Stored records
-- pv_equiv track=rewrite | github.com/BuzzingTaz/IC-Project-S21 | P2/utils.py | MDD
-- ===== SOURCE A (Python) =====
-- def HammingDistance(c1, c2):
--
--     distance = 0
--
--     for i in range(len(c1)):
--
--         if c1[i] != c2[i]:
--             distance += 1
--
--     return distance
--
-- def MDD(ybar,code):
--
--     minHammingDistance = 99999
--     minset = [] # Set of all codewords in the code that have the minimum Hamming Distance compared to ybar
--
--     for codeword in code:
--
--         distance = HammingDistance(ybar,codeword)
--
--         if distance < minHammingDistance:
--             minHammingDistance = distance
--
--     for codeword in code:
--
--         dist = HammingDistance(ybar, codeword)
--
--         if dist == minHammingDistance:
--             minset.append(codeword)
--
--     return minset
-- ===== SOURCE B (Python) =====
-- def MDD(ybar, code):
--     # Single online pass: one distance per codeword, resetting the candidate set
--     # whenever a strictly smaller distance appears (best starts at the function's
--     # 99999 distance cap, which also covers an empty code).
--     best = 99999
--     minset = []
--     for cw in code:
--         d = sum(a != b for a, b in zip(ybar, cw))
--         if d < best:
--             best = d
--             minset = [cw]
--         elif d == best:
--             minset.append(cw)
--     return minset
-- ===== Notes on version B (the rewrite author's own statement) =====
-- stated objective: simpler
-- what changed: A makes two staged scans over the code, recomputing every index-based Hamming distance in each scan (first to fold the minimum, then to collect matches); B is a single online pass that computes each distance once via zip and maintains (best, minset) together, resetting minset whenever a strictly smaller distance appears.
import Mathlib
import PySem

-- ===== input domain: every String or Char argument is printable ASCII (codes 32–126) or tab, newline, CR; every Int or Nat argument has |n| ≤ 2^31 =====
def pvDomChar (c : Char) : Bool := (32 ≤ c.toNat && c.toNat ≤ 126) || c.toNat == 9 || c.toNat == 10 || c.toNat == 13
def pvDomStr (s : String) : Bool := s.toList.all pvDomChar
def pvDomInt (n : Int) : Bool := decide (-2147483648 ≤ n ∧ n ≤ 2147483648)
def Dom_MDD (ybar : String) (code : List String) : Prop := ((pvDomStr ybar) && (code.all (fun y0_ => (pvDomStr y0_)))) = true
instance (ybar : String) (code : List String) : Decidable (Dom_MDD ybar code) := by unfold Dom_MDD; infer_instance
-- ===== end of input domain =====

-- B replaces A's two staged scans (a min fold, then a recomputed-distance collecting loop)
-- by one online pass that computes each distance once via zip and resets the candidate set
-- whenever a strictly smaller distance appears; the return value is proved identical.

-- ===== PORT A =====
-- HammingDistance(c1, c2): pyGetD is exact here because Pre_MDD guarantees every index
-- i < len c1 is also in range for c2 (Python raises IndexError otherwise, excluded by Pre_).
def pyHamming (c1 c2 : List Char) : Int :=
  (PySem.List.pyRange 0 (c1.length : Int) 1).foldl
    (fun d i => if PySem.List.pyGetD c1 i ' ' ≠ PySem.List.pyGetD c2 i ' ' then d + 1 else d) 0

def MDD (ybar : String) (code : List String) : List String :=
  let minH : Int := code.foldl
    (fun m cw => let dist := pyHamming ybar.toList cw.toList
                 if dist < m then dist else m) 99999
  code.foldl
    (fun acc cw => let dist := pyHamming ybar.toList cw.toList
                   if dist = minH then acc ++ [cw] else acc) []

-- ===== PORT B =====
-- sum(a != b for a, b in zip(ybar, cw)) : a count over the zipped pairs
def hamZip (c1 c2 : List Char) : Int :=
  ((c1.zip c2).countP (fun p => p.1 ≠ p.2) : Nat)

def MDD_alt (ybar : String) (code : List String) : List String :=
  (code.foldl
    (fun (st : Int × List String) cw =>
      let d := hamZip ybar.toList cw.toList
      if d < st.1 then (d, [cw])
      else if d = st.1 then (st.1, st.2 ++ [cw])
      else st)
    (99999, [])).2

-- ===== PRECONDITION & SPEC =====
-- Pre_ excludes exactly the inputs where HammingDistance(ybar, cw) raises IndexError
-- (a codeword shorter than ybar); A returns on every admitted input.
def Pre_MDD (ybar : String) (code : List String) : Prop :=
  ∀ cw ∈ code, ybar.toList.length ≤ cw.toList.length
instance (ybar : String) (code : List String) : Decidable (Pre_MDD ybar code) := by
  unfold Pre_MDD; infer_instance
def pvWitness_MDD : String × List String := ("ab", ["ab", "cd", "abc"])

def Spec_MDD (ybar : String) (code : List String) (out : List String) : Prop := out = MDD_alt ybar code
instance (ybar : String) (code : List String) (out : List String) : Decidable (Spec_MDD ybar code out) := by unfold Spec_MDD; infer_instance

-- ===== CLAIM (what is proved, stated in full; the proofs are below) =====
def Claim_equal_MDD : Prop := ∀ (ybar : String) (code : List String), Dom_MDD ybar code → Pre_MDD ybar code → Spec_MDD ybar code (MDD ybar code)

-- ===== LEMMAS AND PROOFS =====

-- A's per-codeword distance equals B's zip count when c2 is at least as long as c1.
theorem pyHamming_eq_hamZip (c1 c2 : List Char) (h : c1.length ≤ c2.length) :
    pyHamming c1 c2 = hamZip c1 c2 := by
  unfold pyHamming hamZip
  have hlen : (c1.zip c2).length = c1.length := by simp [List.length_zip]; omega
  have hcongr :
      (PySem.List.pyRange 0 (c1.length : Int) 1).foldl
        (fun (d : Int) i => if PySem.List.pyGetD c1 i ' ' ≠ PySem.List.pyGetD c2 i ' ' then d + 1 else d) 0
      = (PySem.List.pyRange 0 (((c1.zip c2).length : Nat) : Int) 1).foldl
        (fun d i => if (PySem.List.pyGetD (c1.zip c2) i (' ', ' ')).1 ≠ (PySem.List.pyGetD (c1.zip c2) i (' ', ' ')).2 then d + 1 else d) (0 : Int) := by
    rw [hlen]
    apply PySem.List.foldl_congr_mem
    intro acc i hi
    rw [PySem.List.mem_pyRange_one] at hi
    obtain ⟨h0, hlt⟩ := hi
    obtain ⟨k, rfl⟩ := Int.eq_ofNat_of_zero_le h0
    have hk1 : k < c1.length := by exact_mod_cast hlt
    have hk2 : k < c2.length := lt_of_lt_of_le hk1 h
    simp [PySem.List.pyGetD_natCast, hk1, hk2, List.getElem_zip]
  refine hcongr.trans ?_
  rw [PySem.List.foldl_pyRange_zero_pyGetD' (c1.zip c2) (' ', ' ')
        (fun (acc : Int) (p : Char × Char) => if p.1 ≠ p.2 then acc + 1 else acc) 0,
      PySem.List.foldl_ite_add_one]
  simp

theorem foldl_min_le (t : List Int) : ∀ b : Int, t.foldl min b ≤ b := by
  induction t with
  | nil => intro b; exact le_rfl
  | cons x s ih => intro b; exact le_trans (ih (min b x)) (min_le_left b x)

-- The single online pass equals (running min of the distances, filter of the codewords attaining it).
theorem loop_char (d : String → Int) (l : List String) : ∀ (b : Int) (s : List String),
    l.foldl
      (fun (st : Int × List String) cw =>
        if d cw < st.1 then (d cw, [cw])
        else if d cw = st.1 then (st.1, st.2 ++ [cw])
        else st) (b, s)
    = ((l.map d).foldl min b,
       (if (l.map d).foldl min b < b then [] else s)
         ++ l.filter (fun cw => d cw = (l.map d).foldl min b)) := by
  induction l with
  | nil => intro b s; simp
  | cons x t ih =>
      intro b s
      have hle : ∀ c : Int, (t.map d).foldl min c ≤ c := fun c => foldl_min_le (t.map d) c
      simp only [List.foldl_cons, List.map_cons, List.filter_cons]
      by_cases h1 : d x < b
      · rw [if_pos h1, ih (d x) [x]]
        have hmin : min b (d x) = d x := by omega
        simp only [hmin]
        have hM := hle (d x)
        rcases lt_or_eq_of_le hM with hlt | heq
        · have hne : ¬ (d x = (t.map d).foldl min (d x)) := by omega
          simp [hlt, lt_trans hlt h1, hne]
        · have h3 : ¬ ((t.map d).foldl min (d x) < d x) := by omega
          have h4 : (t.map d).foldl min (d x) < b := by omega
          have h5 : decide (d x = (t.map d).foldl min (d x)) = true :=
            decide_eq_true heq.symm
          simp [h3, h4, h5]
      · rw [if_neg h1]
        by_cases h2 : d x = b
        · rw [if_pos h2, ih b (s ++ [x])]
          have hmin : min b (d x) = b := by omega
          simp only [hmin]
          have hM := hle b
          rcases lt_or_eq_of_le hM with hlt | heq
          · have hne : ¬ (d x = (t.map d).foldl min b) := by omega
            simp [hlt, hne]
          · have heqd : d x = (t.map d).foldl min b := by omega
            have hnlt : ¬ ((t.map d).foldl min b < b) := by omega
            simp [hnlt, heqd, List.append_assoc]
        · rw [if_neg h2, ih b s]
          have hmin : min b (d x) = b := by omega
          simp only [hmin]
          have hne : ¬ (d x = (t.map d).foldl min b) := by
            have := hle b; omega
          simp [hne]

theorem MDD_eq (ybar : String) (code : List String) (hpre : Pre_MDD ybar code) :
    MDD ybar code = MDD_alt ybar code := by
  have hd : ∀ cw ∈ code, pyHamming ybar.toList cw.toList = hamZip ybar.toList cw.toList :=
    fun cw hcw => pyHamming_eq_hamZip _ _ (hpre cw hcw)
  -- zeta-reduced statement of MDD = MDD_alt
  show code.foldl
      (fun (acc : List String) (cw : String) =>
        if pyHamming ybar.toList cw.toList
            = code.foldl (fun (m : Int) (cw : String) => if pyHamming ybar.toList cw.toList < m
                then pyHamming ybar.toList cw.toList else m) 99999
          then acc ++ [cw] else acc) []
    = (code.foldl
        (fun (st : Int × List String) cw =>
          if hamZip ybar.toList cw.toList < st.1 then (hamZip ybar.toList cw.toList, [cw])
          else if hamZip ybar.toList cw.toList = st.1 then (st.1, st.2 ++ [cw])
          else st) ((99999 : Int), ([] : List String))).2
  -- A's first loop equals the min fold over B's distance table
  have hminA : code.foldl (fun (m : Int) (cw : String) => if pyHamming ybar.toList cw.toList < m
        then pyHamming ybar.toList cw.toList else m) 99999
      = (code.map (fun (cw : String) => hamZip ybar.toList cw.toList)).foldl min 99999 := by
    have h1 := PySem.List.foldl_congr_mem (l := code) (init := (99999 : Int))
      (f := fun (m : Int) (cw : String) => if pyHamming ybar.toList cw.toList < m
              then pyHamming ybar.toList cw.toList else m)
      (g := fun (m : Int) (cw : String) => min m (hamZip ybar.toList cw.toList))
      (by intro acc x hx
          simp only [hd x hx, min_def]
          split_ifs <;> omega)
    exact h1.trans (List.foldl_map (f := fun (cw : String) => hamZip ybar.toList cw.toList) (g := min)).symm
  -- A's second loop, with the distance rewritten and turned into a filter
  have hA : code.foldl
      (fun (acc : List String) (cw : String) =>
        if pyHamming ybar.toList cw.toList
            = code.foldl (fun (m : Int) (cw : String) => if pyHamming ybar.toList cw.toList < m
                then pyHamming ybar.toList cw.toList else m) 99999
          then acc ++ [cw] else acc) []
      = code.filter (fun (cw : String) => hamZip ybar.toList cw.toList
          = (code.map (fun (cw : String) => hamZip ybar.toList cw.toList)).foldl min 99999) := by
    have h2 := PySem.List.foldl_congr_mem (l := code) (init := ([] : List String))
      (f := fun (acc : List String) (cw : String) =>
        if pyHamming ybar.toList cw.toList
            = code.foldl (fun (m : Int) (cw : String) => if pyHamming ybar.toList cw.toList < m
                then pyHamming ybar.toList cw.toList else m) 99999
          then acc ++ [cw] else acc)
      (g := fun (acc : List String) (cw : String) =>
        if hamZip ybar.toList cw.toList
            = (code.map (fun (cw : String) => hamZip ybar.toList cw.toList)).foldl min 99999
          then acc ++ [cw] else acc)
      (by intro acc x hx
          simp only [hd x hx, hminA])
    exact h2.trans (by rw [PySem.List.foldl_append_ite_eq_filter]; simp)
  rw [hA, loop_char (fun (cw : String) => hamZip ybar.toList cw.toList) code 99999 []]
  split <;> simp

-- ===== VERDICT (by name: the statement is the Claim_ definition above) =====
theorem MDD_spec : Claim_equal_MDD := by
  intro ybar code _ hpre
  exact MDD_eq ybar code hpre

* ACTIVITY
Nothing but the lines above from the one containing "def Dom_MDD (ybar" through the one containing "-- ===== end of" should appear in the answer, each repeated exactly.

* EXERCISE SOLUTION
def Dom_MDD (ybar : String) (code : List String) : Prop := ((pvDomStr ybar) && (code.all (fun y0_ => (pvDomStr y0_)))) = true
instance (ybar : String) (code : List String) : Decidable (Dom_MDD ybar code) := by unfold Dom_MDD; infer_instance
-- ===== end of input domain =====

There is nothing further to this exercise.